[[ Data shown, beginning ]]

-- pv_equiv track=rewrite | github.com/gkbichara/Leetcode-Answers | JewelsAndStones/jewelsAndStones.py | numJewelsInStones
-- ===== SOURCE A (Python) =====
-- def numJewelsInStones(jewels, stones):
--     """
--     :type jewels: str
--     :type stones: str
--     :rtype: int
--     """
--
--     counter = 0
--
--     answers = set(jewels)
--
--     for stone in stones:
--         if stone in answers:
--             counter += 1
--         else:
--             continue
--
--     return counter
-- ===== SOURCE B (Python) =====
-- def numJewelsInStones(jewels, stones):
--     """
--     :type jewels: str
--     :type stones: str
--     :rtype: int
--     """
--     counts = {}
--     for s in stones:
--         counts[s] = counts.get(s, 0) + 1
--     return sum(counts.get(j, 0) for j in set(jewels))
-- ===== Notes on version B (the rewrite author's own statement) =====
-- stated objective: idiomatic
-- what changed: B builds a frequency table of the stones once and sums the table's counts over the distinct jewel characters, instead of scanning the stones with a membership test against a jewel set.
import Mathlib
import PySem

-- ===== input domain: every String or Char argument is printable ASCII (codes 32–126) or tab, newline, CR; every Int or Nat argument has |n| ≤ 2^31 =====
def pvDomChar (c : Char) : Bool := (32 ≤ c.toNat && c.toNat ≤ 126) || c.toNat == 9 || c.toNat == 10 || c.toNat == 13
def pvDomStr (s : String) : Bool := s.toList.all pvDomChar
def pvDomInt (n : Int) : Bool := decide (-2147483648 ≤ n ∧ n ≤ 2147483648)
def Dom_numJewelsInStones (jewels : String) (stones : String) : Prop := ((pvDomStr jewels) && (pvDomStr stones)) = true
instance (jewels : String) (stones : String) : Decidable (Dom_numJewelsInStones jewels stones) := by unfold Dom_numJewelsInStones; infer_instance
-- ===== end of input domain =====

-- B builds a frequency table of the stones once and sums its counts over the distinct jewel
-- characters, instead of scanning the stones with a membership test (objective: idiomatic).

-- ===== PORT A =====
def numJewelsInStones (jewels : String) (stones : String) : Int :=
  let answers : PySem.Set Char := PySem.Set.ofList jewels.toList
  stones.toList.foldl
    (fun counter stone => if PySem.Set.contains answers stone then counter + 1 else counter) 0

-- ===== PORT B =====
def numJewelsInStones_alt (jewels : String) (stones : String) : Int :=
  let counts : PySem.Dict Char Int :=
    stones.toList.foldl (fun d s => d.insert s (d.getD s 0 + 1)) PySem.Dict.empty
  (PySem.Set.ofList jewels.toList).foldl (fun acc j => acc + counts.getD j 0) 0

-- ===== PRECONDITION & SPEC =====
def Spec_numJewelsInStones (jewels : String) (stones : String) (out : Int) : Prop := out = numJewelsInStones_alt jewels stones
instance (jewels : String) (stones : String) (out : Int) : Decidable (Spec_numJewelsInStones jewels stones out) := by unfold Spec_numJewelsInStones; infer_instance

-- ===== CLAIM (what is proved, stated in full; the proofs are below) =====
def Claim_equal_numJewelsInStones : Prop := ∀ (jewels : String) (stones : String), Dom_numJewelsInStones jewels stones → Spec_numJewelsInStones jewels stones (numJewelsInStones jewels stones)

-- ===== LEMMAS AND PROOFS =====

-- splitting a membership count at the head of a duplicate-free list of sought elements
lemma countP_mem_cons (l : List Char) (j : Char) (js : List Char) (hj : j ∉ js) :
    l.countP (fun s => decide (s ∈ j :: js)) =
      l.count j + l.countP (fun s => decide (s ∈ js)) := by
  induction l with
  | nil => simp
  | cons x l ih =>
    simp only [List.countP_cons, List.count_cons, ih]
    by_cases hx : x = j
    · simp [hx, hj]; omega
    · (by_cases hmem : x ∈ js <;> simp [hx, hmem]); omega

-- summing per-jewel counts over distinct jewels equals one membership count over the stones
lemma sum_counts_eq_countP (js : List Char) (hnd : js.Nodup) (l : List Char) (acc : Int) :
    js.foldl (fun acc j => acc + (l.count j : Int)) acc =
      acc + (l.countP (fun s => decide (s ∈ js)) : Int) := by
  induction js generalizing acc with
  | nil => simp
  | cons j js ih =>
    have hj : j ∉ js := (List.nodup_cons.mp hnd).1
    have hnd' : js.Nodup := (List.nodup_cons.mp hnd).2
    rw [List.foldl_cons, ih hnd', countP_mem_cons l j js hj]
    push_cast
    ring

-- ===== VERDICT (by name: the statement is the Claim_ definition above) =====
theorem numJewelsInStones_spec : Claim_equal_numJewelsInStones := by
  intro jewels stones _
  unfold Spec_numJewelsInStones numJewelsInStones numJewelsInStones_alt
  have hcnt : ∀ j : Char,
      (stones.toList.foldl (fun d s => d.insert s (d.getD s 0 + 1)) PySem.Dict.empty).getD j 0
        = (stones.toList.count j : Int) := by
    intro j
    rw [PySem.Dict.getD_foldl_insert_add_one]
    simp [PySem.Dict.getD_empty]
  simp only [hcnt]
  rw [sum_counts_eq_countP _ (PySem.Set.nodup_ofList jewels.toList) stones.toList 0,
      PySem.List.foldl_count_if]
  have hEq : ∀ a, (PySem.Set.ofList jewels.toList).contains a
      = decide (a ∈ PySem.Set.ofList jewels.toList) := by
    intro a
    by_cases h : a ∈ PySem.Set.ofList jewels.toList <;> simp [h]
  rw [funext hEq]
-- pv_equiv track=rewrite | github.com/salmanmunaf/Understanding-Mobile-QoE-Under-Low-Memory | video_experiments/Plots/boxplot.py | num_from_right
-- ===== SOURCE A (Python) =====
-- def num_from_right(string):
--     num = 0
--     for i in range(len(string)-1,-1,-1):
--         if string[i] in '. 0123456789':
--             num += 1
--         else:
--             break
--     return num
-- ===== SOURCE B (Python) =====
-- def num_from_right(string):
--     run = 0
--     for c in string:
--         run = run + 1 if c in '. 0123456789' else 0
--     return run
-- ===== Notes on version B (the rewrite author's own statement) =====
-- stated objective: alternative
-- what changed: replaced A's right-to-left index loop with break by a single left-to-right pass that maintains the current run of matching characters and resets it to zero at each non-matching character; the final run length is the trailing count
import Mathlib
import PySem

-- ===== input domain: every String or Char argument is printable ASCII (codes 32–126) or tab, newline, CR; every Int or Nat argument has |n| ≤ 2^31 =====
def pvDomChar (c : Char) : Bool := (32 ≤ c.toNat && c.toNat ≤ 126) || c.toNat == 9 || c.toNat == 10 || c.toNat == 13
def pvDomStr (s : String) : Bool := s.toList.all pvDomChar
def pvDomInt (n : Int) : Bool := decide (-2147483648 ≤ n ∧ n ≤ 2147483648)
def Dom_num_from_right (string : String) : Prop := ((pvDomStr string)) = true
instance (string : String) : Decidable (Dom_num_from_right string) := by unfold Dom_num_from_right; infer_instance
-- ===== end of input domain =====

-- B replaces A's right-to-left index loop with break by a forward pass keeping the current run of matching characters (alternative decomposition, same cost).

-- ===== PORT A =====
-- the loop 'for i in range(len(string)-1,-1,-1): … else break' as structural recursion over the index list
def numFromRightLoop (s : String) : List Int → Int → Int
  | [], num => num
  | i :: rest, num =>
    match PySem.Str.pyGet? s i with
    | some c =>
        -- Python "c in '. 0123456789'" for a single character = membership in the character list (exact)
        if (". 0123456789".toList.contains c) then numFromRightLoop s rest (num + 1)
        else num
    | none => num   -- IndexError: unreachable, every generated index is in range

def num_from_right (string : String) : Int :=
  numFromRightLoop string (PySem.List.pyRange (PySem.Str.len string - 1) (-1) (-1)) 0

-- ===== PORT B =====
-- forward pass over the characters, run resets to 0 on a non-matching character
def num_from_right_alt (string : String) : Int :=
  string.toList.foldl
    (fun run c => if (". 0123456789".toList.contains c) then run + 1 else 0) 0

-- ===== PRECONDITION & SPEC =====
def Spec_num_from_right (string : String) (out : Int) : Prop := out = num_from_right_alt string
instance (string : String) (out : Int) : Decidable (Spec_num_from_right string out) := by unfold Spec_num_from_right; infer_instance

-- ===== CLAIM (what is proved, stated in full; the proofs are below) =====
def Claim_equal_num_from_right : Prop := ∀ (string : String), Dom_num_from_right string → Spec_num_from_right string (num_from_right string)

-- ===== LEMMAS AND PROOFS =====

-- A's loop over the indices k-1, k-2, …, 0 counts the trailing matching run of the first k characters
lemma numFromRightLoop_eq (s : String) (k : Nat) (hk : k ≤ s.toList.length) (num : Int) :
    numFromRightLoop s (PySem.List.pyRange ((k : Int) - 1) (-1) (-1)) num
      = num + (((s.toList.take k).reverse.takeWhile
          (fun c => (". 0123456789".toList.contains c))).length : Int) := by
  induction k generalizing num with
  | zero =>
      rw [PySem.List.pyRange_neg_one_eq_nil (by norm_num)]
      simp [numFromRightLoop]
  | succ k ih =>
      rw [show (((k+1 : Nat) : Int) - 1) = (k : Int) by push_cast; ring,
          PySem.List.pyRange_neg_one_cons (by omega : (-1 : Int) < (k : Int))]
      have hlt : k < s.toList.length := by omega
      have hget : PySem.Str.pyGet? s (k : Int) = some (s.toList[k]) := by
        simp [List.getElem?_eq_getElem hlt]
      have htake : (s.toList.take (k+1)).reverse = s.toList[k] :: (s.toList.take k).reverse := by
        rw [List.take_add_one, List.getElem?_eq_getElem hlt]
        simp
      simp only [numFromRightLoop, hget, htake]
      by_cases hc : (". 0123456789".toList.contains (s.toList[k])) = true
      · rw [if_pos hc]
        rw [ih (by omega) (num + 1)]
        rw [List.takeWhile_cons_of_pos hc]
        simp only [List.length_cons]
        push_cast
        ring
      · rw [if_neg hc]
        rw [List.takeWhile_cons_of_neg (by simpa using hc)]
        simp

-- B's forward resetting fold computes the trailing matching run of the list
lemma foldl_run_eq (l : List Char) :
    l.foldl (fun run c => if (". 0123456789".toList.contains c) then run + 1 else 0) 0
      = ((l.reverse.takeWhile (fun c => (". 0123456789".toList.contains c))).length : Int) := by
  induction l using List.reverseRecOn with
  | nil => simp
  | append_singleton l c ih =>
      rw [List.foldl_append, List.foldl_cons, List.foldl_nil, List.reverse_append]
      simp only [List.reverse_cons, List.reverse_nil, List.nil_append, List.singleton_append]
      by_cases hc : (". 0123456789".toList.contains c) = true
      · rw [if_pos hc, ih, List.takeWhile_cons_of_pos hc]
        simp only [List.length_cons]
        push_cast; ring
      · rw [if_neg hc, List.takeWhile_cons_of_neg (by simpa using hc)]
        simp

-- ===== VERDICT (by name: the statement is the Claim_ definition above) =====
theorem num_from_right_spec : Claim_equal_num_from_right := by
  intro s _
  unfold Spec_num_from_right num_from_right num_from_right_alt
  rw [foldl_run_eq]
  have := numFromRightLoop_eq s s.toList.length le_rfl 0
  simp only [List.take_length] at this
  have hlen : PySem.Str.len s - 1 = ((s.toList.length : Int) - 1) := by
    simp [PySem.Str.len_eq]
  rw [hlen, this]
  simp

[[ Data shown, end ]]

> [Problem]
Reprint exactly the lines above that start at the one with "have hnd' : js.Nodup" and end at the one with "theorem numJewelsInStones_spec : Claim_equal_numJewelsInStones", keeping both and adding none.

> [Exercise answer]
    have hnd' : js.Nodup := (List.nodup_cons.mp hnd).2
    rw [List.foldl_cons, ih hnd', countP_mem_cons l j js hj]
    push_cast
    ring

-- ===== VERDICT (by name: the statement is the Claim_ definition above) =====
theorem numJewelsInStones_spec : Claim_equal_numJewelsInStones := by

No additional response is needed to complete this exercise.